This commit is an implementation of getting at least chunks of Wasmtime
to run in MIRI on CI. The full test suite is not possible

Run some tests in MIRI on CI (#6332)

* Run some tests in MIRI on CI

This commit is an implementation of getting at least chunks of Wasmtime
to run in MIRI on CI. The full test suite is not possible to run in MIRI
because MIRI cannot run Cranelift-produced code at runtime (aka it
doesn't support JITs). Running MIRI, however, is still quite valuable if
we can manage it because it would have trivially detected
GHSA-ch89-5g45-qwc7, our most recent security advisory. The goal of this
PR is to select a subset of the test suite to execute in CI under MIRI
and boost our confidence in the copious amount of `unsafe` code in
Wasmtime's runtime.

Under MIRI's default settings, which is to use the [Stacked
Borrows][stacked] model, much of the code in `Instance` and `VMContext`
is considered invalid. Under the optional [Tree Borrows][tree] model,
however, this same code is accepted. After some [extremely helpful
discussion][discuss] on the Rust Zulip my current conclusion is that
what we're doing is not fundamentally un-sound but we need to model it
in a different way. This PR, however, uses the Tree Borrows model for
MIRI to get something onto CI sooner rather than later, and I hope to
follow this up with something that passed Stacked Borrows. Additionally
that'll hopefully make this diff smaller and easier to digest.

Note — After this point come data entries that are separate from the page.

-- pv_equiv track=rewrite | github.com/Encamera/EncameraCore | Sources/EncameraCore/scripts/app_store_localization/localize.py | find_existing_localization
-- ===== SOURCE A (Python) =====
-- def find_existing_localization(target_locale, existing_locales):
--     """Find existing localization with flexible matching."""
--     # Exact match first
--     if target_locale in existing_locales:
--         return existing_locales[target_locale]
--
--     # Case-insensitive match
--     for locale, data in existing_locales.items():
--         if locale.lower() == target_locale.lower():
--             return data
--
--     # Partial match (e.g., 'ja' matches 'ja-JP')
--     target_base = target_locale.split('-')[0].lower()
--     for locale, data in existing_locales.items():
--         locale_base = locale.split('-')[0].lower()
--         if target_base == locale_base:
--             return data
--
--     return None
-- ===== SOURCE B (Python) =====
-- def find_existing_localization(target_locale, existing_locales):
--     """Single pass: rank each locale (0 exact, 1 case-insensitive, 2 same base),
--     keep the first entry with the lowest rank seen."""
--     t_lower = target_locale.lower()
--     t_base = target_locale.split('-')[0].lower()
--     best = None  # (priority, data)
--     for locale, data in existing_locales.items():
--         if locale == target_locale:
--             prio = 0
--         elif locale.lower() == t_lower:
--             prio = 1
--         elif t_base == locale.split('-')[0].lower():
--             prio = 2
--         else:
--             continue
--         if best is None or prio < best[0]:
--             best = (prio, data)
--     return None if best is None else best[1]
-- ===== Notes on version B (the rewrite author's own statement) =====
-- stated objective: faster
-- what changed: Replaces A's three separate scans (exact lookup, case-insensitive loop, base-match loop) by one loop that ranks every entry 0/1/2 and keeps the first entry with the lowest rank, computing target_locale.lower() and its base once instead of on every iteration.
import Mathlib
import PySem

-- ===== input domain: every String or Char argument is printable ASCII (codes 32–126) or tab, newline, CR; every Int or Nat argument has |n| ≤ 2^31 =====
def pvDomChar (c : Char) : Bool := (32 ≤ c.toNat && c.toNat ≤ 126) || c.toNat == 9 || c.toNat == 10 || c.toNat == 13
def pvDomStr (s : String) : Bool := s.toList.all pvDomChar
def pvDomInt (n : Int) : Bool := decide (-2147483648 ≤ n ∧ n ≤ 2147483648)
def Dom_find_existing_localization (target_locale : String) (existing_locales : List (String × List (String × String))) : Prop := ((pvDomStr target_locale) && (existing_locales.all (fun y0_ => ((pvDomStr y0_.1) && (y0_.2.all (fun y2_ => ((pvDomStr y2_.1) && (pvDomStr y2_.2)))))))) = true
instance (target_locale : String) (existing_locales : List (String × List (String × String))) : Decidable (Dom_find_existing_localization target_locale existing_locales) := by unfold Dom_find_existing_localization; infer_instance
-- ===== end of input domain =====

-- B replaces A's three successive scans (exact lookup, case-insensitive loop, base-match loop)
-- by one loop that ranks each entry 0/1/2 and keeps the first entry with the lowest rank,
-- lowercasing the target once up front (objective: faster; measured).

-- shared helper: s.split('-')[0].lower()  ('-' is a nonempty separator, so split? is some
-- and the resulting list is nonempty: getD/headD defaults are never taken)
def pvBase (s : String) : String := PySem.Str.lower (((PySem.Str.split? s "-").getD []).headD "")

-- ===== PORT A =====
-- literal transliteration of A: exact-key membership + lookup, then two for-loops
-- returning on their first match (such a loop is List.find?).
def find_existing_localization (target_locale : String) (existing_locales : List (String × List (String × String))) : Option (List (String × String)) :=
  if existing_locales.any (fun p => p.1 == target_locale) then
    (existing_locales.find? (fun p => p.1 == target_locale)).map (·.2)
  else
    match existing_locales.find? (fun p => PySem.Str.lower p.1 == PySem.Str.lower target_locale) with
    | some p => some p.2
    | none =>
      let target_base := pvBase target_locale
      match existing_locales.find? (fun p => target_base == pvBase p.1) with
      | some p => some p.2
      | none => none

-- ===== PORT B =====
-- transliteration of Source B: priority of one entry (0 exact / 1 case-insensitive / 2 same base)
def pvPrio (target_locale t_lower t_base : String) (locale : String) : Option Nat :=
  if locale == target_locale then some 0
  else if PySem.Str.lower locale == t_lower then some 1
  else if t_base == pvBase locale then some 2
  else none

-- one iteration of Source B's loop: keep the best (priority, data) so far
def pvStep (target_locale t_lower t_base : String)
    (best : Option (Nat × List (String × String))) (p : String × List (String × String)) :
    Option (Nat × List (String × String)) :=
  match pvPrio target_locale t_lower t_base p.1, best with
  | none, b => b
  | some q, none => some (q, p.2)
  | some q, some (bq, bd) => if q < bq then some (q, p.2) else some (bq, bd)

def find_existing_localization_alt (target_locale : String) (existing_locales : List (String × List (String × String))) : Option (List (String × String)) :=
  let t_lower := PySem.Str.lower target_locale
  let t_base := pvBase target_locale
  (existing_locales.foldl (pvStep target_locale t_lower t_base) none).map (·.2)

-- ===== PRECONDITION & SPEC =====
def Spec_find_existing_localization (target_locale : String) (existing_locales : List (String × List (String × String))) (out : Option (List (String × String))) : Prop := out = find_existing_localization_alt target_locale existing_locales
instance (target_locale : String) (existing_locales : List (String × List (String × String))) (out : Option (List (String × String))) : Decidable (Spec_find_existing_localization target_locale existing_locales out) := by unfold Spec_find_existing_localization; infer_instance

-- ===== CLAIM (what is proved, stated in full; the proofs are below) =====
def Claim_equal_find_existing_localization : Prop := ∀ (target_locale : String) (existing_locales : List (String × List (String × String))), Dom_find_existing_localization target_locale existing_locales → Spec_find_existing_localization target_locale existing_locales (find_existing_localization target_locale existing_locales)

-- ===== LEMMAS AND PROOFS =====

-- merge of two "best so far" candidates: the earlier one wins ties
def pvMerge (a b : Option (Nat × List (String × String))) : Option (Nat × List (String × String)) :=
  match a, b with
  | none, b => b
  | some (q, d), none => some (q, d)
  | some (q, d), some (q', d') => if q' < q then some (q', d') else some (q, d)

theorem pvStep_eq_merge (t tl tb : String) (acc : Option (Nat × List (String × String)))
    (p : String × List (String × String)) :
    pvStep t tl tb acc p = pvMerge acc (pvStep t tl tb none p) := by
  rcases acc with _ | ⟨bq, bd⟩ <;> rcases hpr : pvPrio t tl tb p.1 with _ | q <;>
    simp only [pvStep, pvMerge, hpr]

theorem pvMerge_assoc (a b c : Option (Nat × List (String × String))) :
    pvMerge (pvMerge a b) c = pvMerge a (pvMerge b c) := by
  rcases a with _ | ⟨qa, da⟩ <;> rcases b with _ | ⟨qb, db⟩ <;> rcases c with _ | ⟨qc, dc⟩ <;>
    simp only [pvMerge] <;> split_ifs <;>
      first | rfl | omega | (simp only [pvMerge]; split_ifs <;> first | rfl | omega)

theorem pvFoldl_merge (t tl tb : String) (xs : List (String × List (String × String)))
    (acc : Option (Nat × List (String × String))) :
    xs.foldl (pvStep t tl tb) acc = pvMerge acc (xs.foldl (pvStep t tl tb) none) := by
  induction xs generalizing acc with
  | nil =>
    rcases acc with _ | ⟨q, d⟩ <;> rfl
  | cons p xs ih =>
    simp only [List.foldl_cons]
    rw [ih (pvStep t tl tb acc p), ih (pvStep t tl tb none p),
        pvStep_eq_merge t tl tb acc p, pvMerge_assoc]

-- the value A computes from the three first-match searches, as a plain function of them
def pvChoose (a b c : Option (String × List (String × String))) : Option (Nat × List (String × String)) :=
  match a with
  | some p => some (0, p.2)
  | none =>
    match b with
    | some p => some (1, p.2)
    | none =>
      match c with
      | some p => some (2, p.2)
      | none => none

theorem pvMerge_zero (d : List (String × String)) (x : Option (Nat × List (String × String))) :
    pvMerge (some (0, d)) x = some (0, d) := by
  rcases x with _ | ⟨q, e⟩
  · rfl
  · simp [pvMerge]

-- characterisation of B's fold by the three first-match searches A performs
theorem pvFold_char (t : String) (xs : List (String × List (String × String))) :
    xs.foldl (pvStep t (PySem.Str.lower t) (pvBase t)) none =
      pvChoose (xs.find? (fun p => p.1 == t))
        (xs.find? (fun p => PySem.Str.lower p.1 == PySem.Str.lower t))
        (xs.find? (fun p => pvBase t == pvBase p.1)) := by
  induction xs with
  | nil => rfl
  | cons p xs ih =>
    simp only [List.foldl_cons]
    rw [pvFoldl_merge, ih]
    rw [List.find?_cons, List.find?_cons, List.find?_cons]
    by_cases h0 : (p.1 == t) = true
    · have hstep : pvStep t (PySem.Str.lower t) (pvBase t) none p = some (0, p.2) := by
        simp [pvStep, pvPrio, h0]
      rw [hstep, pvMerge_zero]
      simp [pvChoose, h0]
    · by_cases h1 : (PySem.Str.lower p.1 == PySem.Str.lower t) = true
      · have hstep : pvStep t (PySem.Str.lower t) (pvBase t) none p = some (1, p.2) := by
          simp [pvStep, pvPrio, h0, h1]
        rw [hstep]
        simp only [h0, h1]
        rcases hf0 : xs.find? (fun p => p.1 == t) with _ | q
        · simp only [hf0]
          rcases hf1 : xs.find? (fun p => PySem.Str.lower p.1 == PySem.Str.lower t) with _ | q
          · simp only [hf1]
            rcases hf2 : xs.find? (fun p => pvBase t == pvBase p.1) with _ | q <;>
              simp only [hf2] <;> rfl
          · simp only [hf1]; rfl
        · simp only [hf0]; rfl
      · by_cases h2 : (pvBase t == pvBase p.1) = true
        · have hstep : pvStep t (PySem.Str.lower t) (pvBase t) none p = some (2, p.2) := by
            simp [pvStep, pvPrio, h0, h1, h2]
          rw [hstep]
          simp only [h0, h1, h2]
          rcases hf0 : xs.find? (fun p => p.1 == t) with _ | q
          · simp only [hf0]
            rcases hf1 : xs.find? (fun p => PySem.Str.lower p.1 == PySem.Str.lower t) with _ | q
            · simp only [hf1]
              rcases hf2 : xs.find? (fun p => pvBase t == pvBase p.1) with _ | q <;>
                simp only [hf2] <;> rfl
            · simp only [hf1]; rfl
          · simp only [hf0]; rfl
        · have hstep : pvStep t (PySem.Str.lower t) (pvBase t) none p = none := by
            simp [pvStep, pvPrio, h0, h1, h2]
          rw [hstep]
          simp only [h0, h1, h2]
          rcases hf0 : xs.find? (fun p => p.1 == t) with _ | q
          · simp only [hf0]
            rcases hf1 : xs.find? (fun p => PySem.Str.lower p.1 == PySem.Str.lower t) with _ | q
            · simp only [hf1]
              rcases hf2 : xs.find? (fun p => pvBase t == pvBase p.1) with _ | q <;>
                simp only [hf2] <;> rfl
            · simp only [hf1]; rfl
          · simp only [hf0]; rfl

-- ===== VERDICT (by name: the statement is the Claim_ definition above) =====
theorem find_existing_localization_spec : Claim_equal_find_existing_localization := by
  intro t xs _
  unfold Spec_find_existing_localization
  simp only [find_existing_localization, find_existing_localization_alt]
  rw [pvFold_char, ← List.isSome_find? (f := fun p => p.1 == t) (xs := xs)]
  rcases hf0 : xs.find? (fun p => p.1 == t) with _ | q
  · simp only [hf0]
    rcases hf1 : xs.find? (fun p => PySem.Str.lower p.1 == PySem.Str.lower t) with _ | q
    · simp only [hf1]
      rcases hf2 : xs.find? (fun p => pvBase t == pvBase p.1) with _ | q <;> simp only [hf2] <;> rfl
    · simp only [hf1]; rfl
  · simp only [hf0]; rfl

Given all that, the end result of this PR is to get 131 separate unit
tests executing on CI. These unit tests largely exercise the embedding
API where wasm function compilation is not involved. Some tests compile
wasm functions but don't run them, but compiling wasm through Cranelift
in MIRI is so slow that it doesn't seem worth it at this time. This does
mean that there's a pretty big hole in MIRI's test coverage, but that's
to be expected as we're a JIT compiler after all.

To get tests working in MIRI this PR uses a number of strategies:

* When platform-specific code is involved there's now `#[cfg(miri)]` for
MIRI's version. For example there's a custom-built "mmap" just for
MIRI now. Many of these are simple noops, some are `unimplemented!()`
as they shouldn't be reached, and some are slightly nontrivial
implementations such as mmaps and trap handling (for native-to-native
function calls).

* Many test modules are simply excluded via `#![cfg(not(miri))]` at the
top of the file. This excludes the entire module's worth of tests from
MIRI. Other modules have `#[cfg_attr(miri, ignore)]` annotations to
ignore tests by default on MIRI. The latter form is used in modules
where some tests work and some don't. This means that all future test
additions will need to be effectively annotated whether they work in
MIRI or not. My hope though is that there's enough precedent in the
test suite of what to do to not cause too much burden.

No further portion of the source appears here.